Total genomic DNA was extracted using QuickExtract DNA extraction solution (Epicenter, USA) supplemented with proteinase K (Roche) following the manufacturer’s instructions with slight modifications. Cells were washed with PBS and lysed in 30 μl of extraction solution supplemented with 0.3 μl of proteinase K. The samples were incubated at 55 °C for 10 min and inactivated at 80 °C for 3 min. Targeted regions (180–250 bp) of interest were amplified by PCR with Es Taq MasterMix (CW0690S, Cwbio) and used for high-throughput DNA sequencing, as previously described. Libraries with different barcodes were analyzed by Illumina high-throughput sequencing (GENEWIZ, China). The data were split according to their barcodes, and the examined target sites were selected. Base substitution ratios were calculated by dividing base-substitution reads by total reads.

GUlDE-seq assay

The GUlDE-seq assay was performed as previously described34. pegRNA and Cas9 plasmids, along with double-stranded oligodeoxynucleotides (dsODN), were transfected into HEK293T cells and cultured for 72 hours prior to genomic DNA isolation. The purified genomic DNA was then subjected to fragmentation, end-repair, A-tailing, adapter ligation, and dsODN-specific amplification. Libraries were sequenced on Illumina platform, followed by analysis.

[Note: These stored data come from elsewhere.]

-- pv_equiv track=rewrite | github.com/Kapusbenjamin/KepFeldolgozas_Szakdolgozat | PythonScripts/Text.py | is_similar
-- ===== SOURCE A (Python) =====
-- def is_similar(actual: str, expected: str, similar_chars: dict) -> bool:
--     actual = actual.upper().strip()
--     expected = expected.upper().strip()
--
--     if(len(actual) < len(expected)):
--         return False
--
--     def char_equal(a, e):
--         if a == e:
--             return True
--         if e in similar_chars and a in similar_chars[e]:
--             return True
--         if a in similar_chars and e in similar_chars[a]:
--             return True
--         return False
--
--     # find expected in actual with similar chars
--     for i in range(len(actual) - len(expected) + 1):
--         match = True
--         for j in range(len(expected)):
--             if not char_equal(actual[i + j], expected[j]):
--                 match = False
--                 break
--         if match:
--             return True
--     return False
-- ===== SOURCE B (Python) =====
-- def is_similar(actual: str, expected: str, similar_chars: dict) -> bool:
--     actual = actual.upper().strip()
--     expected = expected.upper().strip()
--
--     m = len(expected)
--     if m == 0:
--         return True
--     if len(actual) < m:
--         return False
--
--     # Equivalence class of each distinct expected character.
--     classes = {}
--     for ch in set(expected):
--         cls = {ch}
--         cls.update(c for c in similar_chars.get(ch, ()) if len(c) == 1)
--         for k, v in similar_chars.items():
--             if len(k) == 1 and ch in v:
--                 cls.add(k)
--         classes[ch] = cls
--
--     # Shift-And (bitap): per character, a bitmask of the expected positions
--     # whose equivalence class contains it.
--     masks = {}
--     for j, ch in enumerate(expected):
--         bit = 1 << j
--         for c in classes[ch]:
--             masks[c] = masks.get(c, 0) | bit
--
--     goal = 1 << (m - 1)
--     state = 0
--     for c in actual:
--         state = ((state << 1) | 1) & masks.get(c, 0)
--         if state & goal:
--             return True
--     return False
-- ===== Notes on version B (the rewrite author's own statement) =====
-- stated objective: alternative
-- what changed: Replaces A's nested scan (for every start position, compare each expected character by probing the similar_chars dict up to three times) with the Shift-And (bitap) algorithm: equivalence classes are precomputed once per distinct expected character, turned into per-character bitmasks of matching expected positions, and a single bit-parallel match state is slid over the text in one pass.
import Mathlib
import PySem

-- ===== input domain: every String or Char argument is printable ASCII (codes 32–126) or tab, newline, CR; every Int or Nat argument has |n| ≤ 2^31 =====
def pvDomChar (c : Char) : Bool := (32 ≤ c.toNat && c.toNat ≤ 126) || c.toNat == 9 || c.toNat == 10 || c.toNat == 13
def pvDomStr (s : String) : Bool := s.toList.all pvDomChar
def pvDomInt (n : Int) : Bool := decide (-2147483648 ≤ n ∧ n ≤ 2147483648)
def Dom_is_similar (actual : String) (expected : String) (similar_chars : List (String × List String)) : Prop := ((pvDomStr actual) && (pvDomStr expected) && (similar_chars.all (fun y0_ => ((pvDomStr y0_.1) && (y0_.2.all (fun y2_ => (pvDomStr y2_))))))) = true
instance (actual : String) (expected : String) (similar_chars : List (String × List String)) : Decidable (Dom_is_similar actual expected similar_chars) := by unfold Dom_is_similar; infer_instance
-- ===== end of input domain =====

-- ===== PORT A =====
-- B re-implements A's O(n*m) scan with dict probes per comparison as a Shift-And (bitap)
-- scan over precomputed per-position character-class bitmasks; return values proved equal.

-- char_equal(a, e) of A (similar_chars used with Python-dict lookup semantics)
def pvCharEqual (d : PySem.Dict String (List String)) (a : Char) (e : Char) : Bool :=
  if a == e then true
  else if (match d.get? (String.ofList [e]) with
           | some v => v.contains (String.ofList [a])
           | none => false) then true
  else if (match d.get? (String.ofList [a]) with
           | some v => v.contains (String.ofList [e])
           | none => false) then true
  else false

def is_similar (actual : String) (expected : String) (similar_chars : List (String × List String)) : Bool :=
  let a := PySem.Chars.strip (PySem.Chars.upper actual.toList)
  let e := PySem.Chars.strip (PySem.Chars.upper expected.toList)
  if (a.length : Int) < (e.length : Int) then false
  else
    let d := PySem.Dict.ofList similar_chars
    (PySem.List.pyRange 0 ((a.length : Int) - (e.length : Int) + 1) 1).any (fun i =>
      (PySem.List.pyRange 0 ((e.length : Int)) 1).all (fun j =>
        pvCharEqual d (PySem.List.pyGetD a (i + j) ' ') (PySem.List.pyGetD e j ' ')))

-- ===== PORT B =====
-- equivalence class of an expected character (the set cls built per position in Source B)
def pvClassOf (d : PySem.Dict String (List String)) (ch : Char) : PySem.Set String :=
  let cls0 : PySem.Set String := PySem.Set.ofList [String.ofList [ch]]
  let cls1 := PySem.Set.update cls0 ((d.getD (String.ofList [ch]) []).filter (fun c => c.toList.length == 1))
  d.items.foldl
    (fun s kv => if kv.1.toList.length == 1 && kv.2.contains (String.ofList [ch]) then PySem.Set.add s kv.1 else s)
    cls1

-- the classes dict of Source B: equivalence class per distinct expected character
def pvClasses (d : PySem.Dict String (List String)) (e : List Char) : PySem.Dict Char (PySem.Set String) :=
  (PySem.Set.ofList e).foldl (fun cd ch => cd.insert ch (pvClassOf d ch)) PySem.Dict.empty

-- per-character bitmasks (the masks dict of Source B)
def pvMasks (classes : PySem.Dict Char (PySem.Set String)) (e : List Char) : PySem.Dict String Nat :=
  e.zipIdx.foldl
    (fun masks p =>
      let bit : Nat := 1 <<< p.2
      (classes.getD p.1 []).foldl (fun ms c => ms.insert c (ms.getD c 0 ||| bit)) masks)
    PySem.Dict.empty

-- the Shift-And scan loop of Source B (early return when the goal bit fires)
def pvScan (masks : PySem.Dict String Nat) (goal : Nat) : Nat → List Char → Bool
  | _, [] => false
  | st, c :: rest =>
    let st' := ((st <<< 1) ||| 1) &&& masks.getD (String.ofList [c]) 0
    if st' &&& goal ≠ 0 then true else pvScan masks goal st' rest

def is_similar_alt (actual : String) (expected : String) (similar_chars : List (String × List String)) : Bool :=
  let a := PySem.Chars.strip (PySem.Chars.upper actual.toList)
  let e := PySem.Chars.strip (PySem.Chars.upper expected.toList)
  if e.length = 0 then true
  else if a.length < e.length then false
  else
    let d := PySem.Dict.ofList similar_chars
    let classes := pvClasses d e
    pvScan (pvMasks classes e) (1 <<< (e.length - 1)) 0 a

AlphaFold 3 structure analysis

Enter sequence on the website (https://golgi.sandbox.google.com/) and submit it to run the prediction. Download the computation results. Open the top-ranked file using PyMOL and observe the overall structure. Use the ‘dist’ command to calculate the distance between each complementary base pair on the protospacer

Reporting summary

Further information on research design is available in the Nature Portfolio Reporting Summary linked to this article.